Европа между Рузвельтом и Сталиным. 1941–1945 гг. | страница 65



Однако генеральной линией Рузвельта и ряда его ближайших помощников в политике на советском направлении – таких как Г. Гопкинс, бывший посол в СССР Д. Дэвис и др. – оставалась всемерная и возрастающая помощь Москве в военном отношении и трезвые оценки ее национальных интересов. Сталин должен был не только знать, что он не один в этой гигантской битве с мощнейшими агрессорами, что ему помогают, но что ему отводят также равную роль с США и Великобританией в разрешении послевоенных проблем. В подобной атмосфере любая мысль о сепаратном мире (хотя развивалась она в мыслях самих американских аналитиков) должна была показаться Сталину неприемлемой в сравнении с теми результатами, которые предоставят преимущества совместной борьбы с фашизмом. Политическая мудрость американского президента в то время проявилась именно в том, что он не стал заложником негативного отношения к Советскому Союзу. Конечно, можно рассуждать о том, что Рузвельт стремился избегать разговоров о негативных моментах советской политики или просто не принимать во внимание сведения о тех или иных акциях Москвы, – как, например, информацию Госдепартамента от мая 1942 г. об «исчезнувших» в СССР после начала Второй мировой войны тысячах польских офицеров. Президент искренне надеялся и рассчитывал на успехи Красной армии, сознавая одновременно громадные трудности ведения ею боевых действий против все еще смертельно опасного врага в лице германского вермахта.

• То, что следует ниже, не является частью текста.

-- pv_equiv track=rewrite | github.com/LVK-96/compilers-project | 1/scanner.py | match_num
-- ===== SOURCE A (Python) =====
-- SYMBOL = ["=", ";", ":", ",", "[", "]", "(", ")", "{", "}",
--           "+", "-", "*", "=", "<"]
--
-- def starts_valid_token(char, n):
--     if char and n:
--         return char.isspace() or char.isdigit() or char.isalpha() or char in SYMBOL or (char == "/" and (n == "*" or n == "/"))
--     elif char:
--         return char.isspace() or char.isalpha() or chra.isnum() or char in SYMBOL
--     else:
--         return True
--
-- def strip_from_start(string, substring):
--     return string.replace(substring, "", 1)
--
-- def gather_invalid_char(string):
--     substring = ""
--     for i, char in enumerate(string):
--         n = string[i + 1] if i + 1 < len(string) else None
--         if starts_valid_token(char, n):
--             break
--
--         substring += char
--
--     return substring
--
-- def report_error(discarded, lineno, reason, errors):
--     error_msg = f"{lineno}. ({discarded}, {reason})"
--     if "\n" in discarded:
--         error_msg = f"{lineno}. ({discarded[:10]}..., {reason})"
--
--     errors.append(error_msg)
--
-- def match_num(string, substring, lineno, errors):
--     if substring.isdigit():
--         for char in string[1:]:
--             if char.isdigit():
--                 substring += char
--
--             elif char in SYMBOL or char.isspace():
--                 break
--
--             else:
--                 # Error
--                 substring += char
--                 substring += gather_invalid_char(string[len(substring):])
--                 string = strip_from_start(string, substring)
--                 if substring[:2] == "*/":
--                     report_error(substring, lineno, "Unmatched */", errors)
--                 else:
--                     report_error(substring, lineno, "Invalid number", errors)
--                 return None, string, substring, lineno
--
--         string = strip_from_start(string, substring)
--         return "NUM", string, substring, lineno
--
--     return None, None, None, lineno
-- ===== SOURCE B (Python) =====
-- SYMBOL = ["=", ";", ":", ",", "[", "]", "(", ")", "{", "}",
--           "+", "-", "*", "=", "<"]
--
-- DIGITS = "0123456789"
-- SEPARATORS = " \t\n\r" + "".join(SYMBOL)
--
--
-- def strip_once(string, substring):
--     i = string.find(substring)
--     return string if i < 0 else string[:i] + string[i + len(substring):]
--
--
-- def report_error(discarded, lineno, reason, errors):
--     error_msg = f"{lineno}. ({discarded}, {reason})"
--     if "\n" in discarded:
--         error_msg = f"{lineno}. ({discarded[:10]}..., {reason})"
--     errors.append(error_msg)
--
--
-- def junk(text):
--     """Longest prefix of text whose characters cannot start a token."""
--     if not text:
--         return ""
--     head, rest = text[0], text[1:]
--     if (head in SEPARATORS or head in DIGITS or head.isalpha()
--             or (head == "/" and rest[:1] in ("*", "/"))):
--         return ""
--     return head + junk(rest)
--
--
-- def match_num(string, substring, lineno, errors):
--     if not substring or substring.strip(DIGITS):
--         return None, None, None, lineno
--     tail = string[1:].lstrip(DIGITS)            # text after the maximal digit run
--     grown = substring + string[1:len(string) - len(tail)]
--     if tail[:1] in SEPARATORS:                  # end of text, or a separator char
--         return "NUM", strip_once(string, grown), grown, lineno
--     grown += tail[0] + junk(string[len(grown) + 1:])
--     reason = "Unmatched */" if grown.startswith("*/") else "Invalid number"
--     report_error(grown, lineno, reason, errors)
--     return None, strip_once(string, grown), grown, lineno
-- ===== Notes on version B (the rewrite author's own statement) =====
-- stated objective: alternative
-- what changed: A grows the token one character at a time inside an explicit scan loop with a three-way branch and early returns; B has no character loop at all: it strips the maximal digit run with str.lstrip in one library call, classifies the single terminating character by membership in a precomputed separator string (with tail[:1] uniformly covering end-of-input), gathers the invalid run with a small recursive helper, and removes the token with str.find-based splicing instead of str.replace.
-- crash fix: A raises NameError (the 'chra' typo in starts_valid_token) whenever the error path's gather_invalid_char scan reaches the last character of the remaining text with that character not a space or letter; B returns the natural error tuple there. — e.g. on match_num("1$$", "1", 0, []): A raises NameError, B returns (none, some "", some "1$$", 0)
import Mathlib
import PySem
-- ===== PORT A =====
-- the while loop; out is the accumulator; where Python raises IndexError (operand read past
-- the end, plain[_]? = none) the port stops — those inputs are excluded by Pre_disasm
def disasmLoop (plain : List Int) : Nat → Nat → List String → List String
  | 0, _, out => out
  | fuel+1, ip, out =>
  if h : ip < plain.length then
    let op := plain[ip]
    let base := pvFmtHex 4 (ip : Int) ++ ": "
    if op = 0x10 then
      match plain[ip+1]? with
      | some idx => disasmLoop plain fuel (ip+2) (out ++ [base ++ "LOAD_IDX     key[" ++ PySem.Int.toStr idx ++ "]"])
      | none => out
    else if op = 0xA1 then disasmLoop plain fuel (ip+1) (out ++ [base ++ "INTEGRITY"])
    else if op = 0x20 then
      match plain[ip+1]? with
      | some imm => disasmLoop plain fuel (ip+2) (out ++ [base ++ "XOR          0x" ++ pvFmtHex 2 imm])
      | none => out
    else if op = 0x30 then
      match plain[ip+1]? with
      | some imm => disasmLoop plain fuel (ip+2) (out ++ [base ++ "ROL          " ++ PySem.Int.toStr imm])
      | none => out
    else if op = 0x40 then
      match plain[ip+1]? with
      | some imm => disasmLoop plain fuel (ip+2) (out ++ [base ++ "ADD          0x" ++ pvFmtHex 2 imm])
      | none => out
    else if op = 0x50 then
      match plain[ip+1]? with
      | some imm => disasmLoop plain fuel (ip+2) (out ++ [base ++ "CMP          0x" ++ pvFmtHex 2 imm])
      | none => out
    else if op = 0x60 then disasmLoop plain fuel (ip+1) (out ++ [base ++ "JNE_FAIL"])
    else if op = 0xA0 then
      match plain[ip+1]? with
      | some lo =>
        match plain[ip+2]? with
        | some hi => disasmLoop plain fuel (ip+3) (out ++ [base ++ "GUARD_DECOY 0x" ++ pvFmtHex 4 (PySem.Int.bor (hi <<< (8:Nat)) lo)])
        | none => out
      | none => out
    else if op = 0x90 then
      match plain[ip+1]? with
      | some tok => disasmLoop plain fuel (ip+2) (out ++ [base ++ "DEAD_ISLAND  0x" ++ pvFmtHex 2 tok])
      | none => out
    else if op = 0x70 then disasmLoop plain fuel (ip+1) (out ++ [base ++ "RET_OK"])
    else if op = 0x71 then disasmLoop plain fuel (ip+1) (out ++ [base ++ "RET_FAIL"])
    else disasmLoop plain fuel (ip+1) (out ++ [base ++ "DB           0x" ++ pvFmtHex 2 op])
  else out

В то же время Рузвельт был прагматиком, который не только осуществлял общее военно-политическое руководство военными действиями своей страны, но постоянно держал в уме способы наиболее эффективного и бескровного использования американских сил в развернувшемся глобальном конфликте. Вступление в сражения на европейском континенте должно было стать для граждан США ожидаемым и положительным событием, влекущим за собой и достойное вознаграждение. Но чтобы это случилось, западным союзникам необходимо было, прежде всего, продолжение эффективной борьбы СССР – от силы сопротивления которого зависело и их собственное будущее. Здесь в более стесненном положении находился Черчилль, поскольку следующий немецкий удар в случае поражения Красной армии наверняка пришелся бы именно по его стране. Однако прагматичный подход имел и другую сторону, касающуюся уже послевоенных проблем. Для Соединенных Штатов – территорию которых от района боевых действий с Германией отделял целый океан – давать Сталину какие-либо обещания территориально-политического характера, когда немецкие войска находились в двухстах километрах от ворот Москвы, могло представляться весьма преждевременным шагом. Многое зависело от того, как далее будут развиваться военные события. Но Рузвельт, как мы увидим, несмотря на все еще неопределенность дальнейшего хода войны, принадлежал к числу именно таких государственных деятелей, которые сумели предвидеть положение и потенциальные возможности великих держав к концу мирового противостояния.